:: Exercise input ::

-- pv_equiv track=rewrite | github.com/mtyton/OnlineShop | shop/crm/utils.py | create_data_packages
-- ===== SOURCE A (Python) =====
-- def create_data_packages(post_data, number_of_forms):
--     processed_data = []
--     partial_data = {}
--     for f in range(0, number_of_forms):
--         for key in post_data.keys():
--             try:
--                 partial_data[key] = post_data[key][f]
--             except IndexError:
--                 pass
--         processed_data.append(partial_data)
--         partial_data = {}
--     return processed_data
-- ===== SOURCE B (Python) =====
-- def create_data_packages(post_data, number_of_forms):
--     # Peel heads off shrinking per-key tails: exhausted keys are dropped,
--     # the loop stops as soon as every tail is empty, remaining forms are
--     # padded with empty dicts.
--     processed = []
--     tails = [(k, vs) for k, vs in post_data.items() if vs]
--     while len(processed) < number_of_forms and tails:
--         processed.append({k: vs[0] for k, vs in tails})
--         tails = [(k, vs[1:]) for k, vs in tails if len(vs) > 1]
--     processed.extend({} for _ in range(number_of_forms - len(processed)))
--     return processed
-- ===== Notes on version B (the rewrite author's own statement) =====
-- stated objective: faster
-- what changed: A loops forms-outer/keys-inner, indexing every key's list at every form index and catching IndexError; B maintains a shrinking list of (key, remaining-values) tails, peels the head of each tail per form, drops exhausted keys, stops as soon as all tails are empty and pads the rest with empty dicts, so exhausted keys and exhausted data cost nothing.
import Mathlib
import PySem

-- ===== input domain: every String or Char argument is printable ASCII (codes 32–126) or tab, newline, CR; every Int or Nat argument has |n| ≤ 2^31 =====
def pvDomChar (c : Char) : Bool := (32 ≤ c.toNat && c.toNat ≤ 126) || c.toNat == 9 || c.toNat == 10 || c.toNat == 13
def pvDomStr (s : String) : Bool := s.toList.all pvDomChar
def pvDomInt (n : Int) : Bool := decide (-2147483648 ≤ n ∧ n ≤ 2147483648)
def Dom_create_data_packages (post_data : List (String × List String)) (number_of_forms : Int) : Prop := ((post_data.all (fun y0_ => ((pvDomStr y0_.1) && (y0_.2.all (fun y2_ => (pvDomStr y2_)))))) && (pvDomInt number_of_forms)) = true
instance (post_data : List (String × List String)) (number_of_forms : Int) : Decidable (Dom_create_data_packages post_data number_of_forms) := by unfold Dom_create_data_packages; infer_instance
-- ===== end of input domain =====

-- B replaces A's forms-outer/keys-inner indexing loop (with try/except IndexError) by
-- peeling the heads off a shrinking list of (key, remaining-values) tails, dropping
-- exhausted keys, stopping once all tails are empty and padding with empty dicts
-- (objective: faster when the number of forms exceeds the value-list lengths).

-- ===== PORT A =====
-- A: for f in range(0, n): for key in dict: try partial[key] = dict[key][f] except IndexError: pass
def create_data_packages (post_data : List (String × List String)) (number_of_forms : Int) : List (List (String × String)) :=
  let d := PySem.Dict.ofList post_data
  (PySem.List.pyRange 0 number_of_forms 1).foldl
    (fun processed f =>
      processed ++
        [ (d.items.foldl
            (fun partial_ kv =>
              match PySem.List.pyGet? kv.2 f with
              | some v => partial_.insert kv.1 v
              | none => partial_)          -- except IndexError: pass
            PySem.Dict.empty).items ])
    []

-- ===== PORT B =====
-- Source B's while loop, as fuel recursion on the number of forms still to produce;
-- the base 'tails empty' case is the trailing processed.extend({} …) padding.
def pvPeelB (tails : List (String × List String)) : Nat → List (List (String × String))
  | 0 => []
  | r + 1 =>
    if tails.isEmpty then
      List.replicate (r + 1) []         -- processed.extend({} for _ in range(...))
    else
      -- processed.append({k: vs[0] for k, vs in tails})  (vs nonempty by construction)
      (tails.foldl (fun pd kv => pd.insert kv.1 (PySem.List.pyGetD kv.2 0 "")) PySem.Dict.empty).items ::
        -- tails = [(k, vs[1:]) for k, vs in tails if len(vs) > 1]
        pvPeelB (tails.filterMap (fun kv =>
          if 1 < kv.2.length then some (kv.1, PySem.List.slice kv.2 (some 1) none) else none)) r

def create_data_packages_alt (post_data : List (String × List String)) (number_of_forms : Int) : List (List (String × String)) :=
  let d := PySem.Dict.ofList post_data
  -- tails = [(k, vs) for k, vs in post_data.items() if vs]
  pvPeelB (d.items.filter (fun kv => !kv.2.isEmpty)) number_of_forms.toNat

-- ===== PRECONDITION & SPEC =====
def Spec_create_data_packages (post_data : List (String × List String)) (number_of_forms : Int) (out : List (List (String × String))) : Prop := out = create_data_packages_alt post_data number_of_forms
instance (post_data : List (String × List String)) (number_of_forms : Int) (out : List (List (String × String))) : Decidable (Spec_create_data_packages post_data number_of_forms out) := by unfold Spec_create_data_packages; infer_instance

-- ===== CLAIM (what is proved, stated in full; the proofs are below) =====
def Claim_equal_create_data_packages : Prop := ∀ (post_data : List (String × List String)) (number_of_forms : Int), Dom_create_data_packages post_data number_of_forms → Spec_create_data_packages post_data number_of_forms (create_data_packages post_data number_of_forms)

-- ===== LEMMAS AND PROOFS =====

-- Reference value: form dict number f, as an items list.
def pvForm (items : List (String × List String)) (f : Nat) : List (String × String) :=
  items.filterMap (fun kv => (kv.2[f]?).map (fun v => (kv.1, v)))

-- The tails alive after f head-peels.
def pvTails (items : List (String × List String)) (f : Nat) : List (String × List String) :=
  items.filterMap (fun kv => if f < kv.2.length then some (kv.1, kv.2.drop f) else none)

-- a filterMap that preserves the key component keeps the key list a sublist
theorem pv_fst_filterMap_sublist {β γ : Type} (items : List (String × β))
    (g : String × β → Option (String × γ)) (hg : ∀ kv w, g kv = some w → w.1 = kv.1) :
    ((items.filterMap g).map Prod.fst).Sublist (items.map Prod.fst) := by
  induction items with
  | nil => simp
  | cons kv items ih =>
    rw [List.filterMap_cons]
    cases h : g kv with
    | none => exact (ih).trans (List.sublist_cons_self _ _)
    | some w =>
      rw [List.map_cons, List.map_cons, hg kv w h]
      exact List.Sublist.cons₂ _ ih

theorem pv_nodup_fst_filterMap {β γ : Type} (items : List (String × β))
    (g : String × β → Option (String × γ)) (hg : ∀ kv w, g kv = some w → w.1 = kv.1)
    (hnd : (items.map Prod.fst).Nodup) : ((items.filterMap g).map Prod.fst).Nodup :=
  (pv_fst_filterMap_sublist items g hg).nodup hnd

-- a fold inserting pairwise-distinct fresh keys into the empty dict lists exactly those pairs
theorem pv_items_fold_insert (l : List (String × String)) (hnd : (l.map Prod.fst).Nodup) :
    (l.foldl (fun pd kv => pd.insert kv.1 kv.2) (PySem.Dict.empty : PySem.Dict String String)).items = l := by
  have h := PySem.Dict.items_foldl_insert_fresh (l := l) (k := Prod.fst) (v := Prod.snd)
    (d := (PySem.Dict.empty : PySem.Dict String String))
    (by intro a _; exact PySem.Dict.contains_empty a.1) hnd
  simpa using h

-- A's inner loop (conditional insert) is the plain insert fold over pvForm
theorem pv_fold_match_eq (items : List (String × List String)) (f : Nat)
    (pd : PySem.Dict String String) :
    items.foldl
      (fun partial_ kv =>
        match PySem.List.pyGet? kv.2 ((f : Nat) : Int) with
        | some v => partial_.insert kv.1 v
        | none => partial_) pd
    = (pvForm items f).foldl (fun pd kv => pd.insert kv.1 kv.2) pd := by
  induction items generalizing pd with
  | nil => rfl
  | cons kv items ih =>
    rw [pvForm, List.filterMap_cons]
    have : PySem.List.pyGet? kv.2 ((f : Nat) : Int) = kv.2[f]? := by
      simp [PySem.List.pyGet?_natCast]
    rw [List.foldl_cons, this]
    cases h : kv.2[f]? with
    | none => simpa [h, pvForm] using ih pd
    | some v => simpa [h, pvForm] using ih (pd.insert kv.1 v)

-- A's form-f dict, as items
theorem pv_A_form (items : List (String × List String)) (f : Nat)
    (hnd : (items.map Prod.fst).Nodup) :
    (items.foldl
      (fun partial_ kv =>
        match PySem.List.pyGet? kv.2 ((f : Nat) : Int) with
        | some v => partial_.insert kv.1 v
        | none => partial_) PySem.Dict.empty).items = pvForm items f := by
  rw [pv_fold_match_eq]
  exact pv_items_fold_insert _ (pv_nodup_fst_filterMap items _ (by
    intro kv w h
    cases hx : kv.2[f]? with
    | none => simp [hx] at h
    | some v => simp [hx] at h; simp [← h]) hnd)

-- head of the tail after f peels is element f
theorem pv_package_eq (items : List (String × List String)) (f : Nat) :
    (pvTails items f).map (fun kv => (kv.1, PySem.List.pyGetD kv.2 0 "")) = pvForm items f := by
  unfold pvTails pvForm
  rw [List.map_filterMap]
  apply List.filterMap_congr
  intro kv _
  by_cases hc : f < kv.2.length
  · have hget : kv.2[f]? = some (kv.2[f]'hc) := List.getElem?_eq_getElem hc
    have hval : PySem.List.pyGetD (kv.2.drop f) 0 "" = kv.2[f]?.getD "" := by
      simpa using PySem.List.pyGetD_natCast (kv.2.drop f) 0 ""
    simp [hc, hval]
  · simp [hc]

-- peeling one more head advances pvTails
theorem pv_tails_step (items : List (String × List String)) (f : Nat) :
    (pvTails items f).filterMap (fun kv =>
        if 1 < kv.2.length then some (kv.1, PySem.List.slice kv.2 (some 1) none) else none)
    = pvTails items (f + 1) := by
  unfold pvTails
  rw [List.filterMap_filterMap]
  apply List.filterMap_congr
  intro kv _
  by_cases hc : f < kv.2.length
  · rw [if_pos hc]
    simp only [Option.bind_some, List.length_drop]
    by_cases hc1 : f + 1 < kv.2.length
    · rw [if_pos (by omega : 1 < kv.2.length - f), if_pos hc1,
        PySem.List.slice_from _ (by norm_num)]
      simp [List.drop_drop]
    · rw [if_neg (by omega : ¬ 1 < kv.2.length - f), if_neg hc1]
  · have hc1 : ¬ f + 1 < kv.2.length := by omega
    simp [hc, hc1]

-- if no tails survive f peels, every later form is empty
theorem pv_form_empty_of_tails_empty (items : List (String × List String)) (f g : Nat)
    (h : pvTails items f = []) (hfg : f ≤ g) : pvForm items g = [] := by
  unfold pvTails at h
  rw [List.filterMap_eq_nil_iff] at h
  unfold pvForm
  rw [List.filterMap_eq_nil_iff]
  intro kv hkv
  have := h kv hkv
  by_cases hc : f < kv.2.length
  · simp [hc] at this
  · simp [List.getElem?_eq_none (by omega : kv.2.length ≤ g)]

-- the while-loop invariant: peeling from pvTails items f for r more forms
theorem pv_peel_eq (items : List (String × List String)) (hnd : (items.map Prod.fst).Nodup) :
    ∀ (r f : Nat), pvPeelB (pvTails items f) r = (List.range r).map (fun j => pvForm items (f + j)) := by
  intro r
  induction r with
  | zero => intro f; simp [pvPeelB]
  | succ r ih =>
    intro f
    rw [pvPeelB]
    by_cases he : pvTails items f = []
    · rw [if_pos (by simp [he])]
      symm
      rw [List.eq_replicate_iff]
      refine ⟨by simp, ?_⟩
      intro b hb
      obtain ⟨j, _, hj⟩ := List.mem_map.mp hb
      rw [← hj, pv_form_empty_of_tails_empty items f (f + j) he (by omega)]
    · rw [if_neg (by simpa using he)]
      have hpkg : (List.foldl (fun pd kv => pd.insert kv.1 (PySem.List.pyGetD kv.2 0 ""))
          PySem.Dict.empty (pvTails items f)).items = pvForm items f := by
        have hfold : List.foldl (fun pd kv => pd.insert kv.1 (PySem.List.pyGetD kv.2 0 ""))
            (PySem.Dict.empty : PySem.Dict String String) (pvTails items f)
            = ((pvTails items f).map (fun kv => (kv.1, PySem.List.pyGetD kv.2 0 ""))).foldl
                (fun pd kv => pd.insert kv.1 kv.2) PySem.Dict.empty := by
          rw [List.foldl_map]
        rw [hfold, pv_items_fold_insert, pv_package_eq]
        rw [pv_package_eq]
        exact pv_nodup_fst_filterMap items _ (by
          intro kv w h
          by_cases hc : f < kv.2.length
          · simp [hc] at h; simp [← h]
          · simp [hc] at h) hnd
      rw [hpkg, pv_tails_step, ih (f + 1)]
      rw [List.range_succ_eq_map, List.map_cons, List.map_map]
      simp only [Nat.add_zero]
      congr 1
      apply List.map_congr_left
      intro j _
      simp only [Function.comp]
      congr 1
      omega

-- the initial filter is pvTails at 0
theorem pv_tails_zero (items : List (String × List String)) :
    items.filter (fun kv => !kv.2.isEmpty) = pvTails items 0 := by
  unfold pvTails
  induction items with
  | nil => rfl
  | cons kv items ih =>
    rw [List.filter_cons, List.filterMap_cons]
    by_cases h : kv.2 = []
    · simp [h]
      exact ih
    · have hpos : 0 < kv.2.length := List.length_pos_of_ne_nil h
      simp [h, hpos]
      exact ih

-- ===== VERDICT (by name: the statement is the Claim_ definition above) =====
theorem create_data_packages_spec : Claim_equal_create_data_packages := by
  intro post_data n _
  unfold Spec_create_data_packages create_data_packages create_data_packages_alt
  simp only []
  set d := PySem.Dict.ofList post_data with hd
  have hnd : (d.items.map Prod.fst).Nodup := PySem.Dict.nodup_keys_ofList post_data
  rw [PySem.List.foldl_append_singleton_eq_map]
  rw [pv_tails_zero, pv_peel_eq d.items hnd n.toNat 0]
  rw [PySem.List.pyRange_one 0 n]
  rw [List.map_map]
  simp only [Int.sub_zero]
  apply List.map_congr_left
  intro j _
  simp only [Function.comp, zero_add]
  exact pv_A_form d.items j hnd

:::

▶ Problem requirements: The required output is the exact run of lines from the beginning of the records to the line with "-- ===== input", that line included.

▶ Solution to this problem:
-- pv_equiv track=rewrite | github.com/mtyton/OnlineShop | shop/crm/utils.py | create_data_packages
-- ===== SOURCE A (Python) =====
-- def create_data_packages(post_data, number_of_forms):
--     processed_data = []
--     partial_data = {}
--     for f in range(0, number_of_forms):
--         for key in post_data.keys():
--             try:
--                 partial_data[key] = post_data[key][f]
--             except IndexError:
--                 pass
--         processed_data.append(partial_data)
--         partial_data = {}
--     return processed_data
-- ===== SOURCE B (Python) =====
-- def create_data_packages(post_data, number_of_forms):
--     # Peel heads off shrinking per-key tails: exhausted keys are dropped,
--     # the loop stops as soon as every tail is empty, remaining forms are
--     # padded with empty dicts.
--     processed = []
--     tails = [(k, vs) for k, vs in post_data.items() if vs]
--     while len(processed) < number_of_forms and tails:
--         processed.append({k: vs[0] for k, vs in tails})
--         tails = [(k, vs[1:]) for k, vs in tails if len(vs) > 1]
--     processed.extend({} for _ in range(number_of_forms - len(processed)))
--     return processed
-- ===== Notes on version B (the rewrite author's own statement) =====
-- stated objective: faster
-- what changed: A loops forms-outer/keys-inner, indexing every key's list at every form index and catching IndexError; B maintains a shrinking list of (key, remaining-values) tails, peels the head of each tail per form, drops exhausted keys, stops as soon as all tails are empty and pads the rest with empty dicts, so exhausted keys and exhausted data cost nothing.
import Mathlib
import PySem

-- ===== input domain: every String or Char argument is printable ASCII (codes 32–126) or tab, newline, CR; every Int or Nat argument has |n| ≤ 2^31 =====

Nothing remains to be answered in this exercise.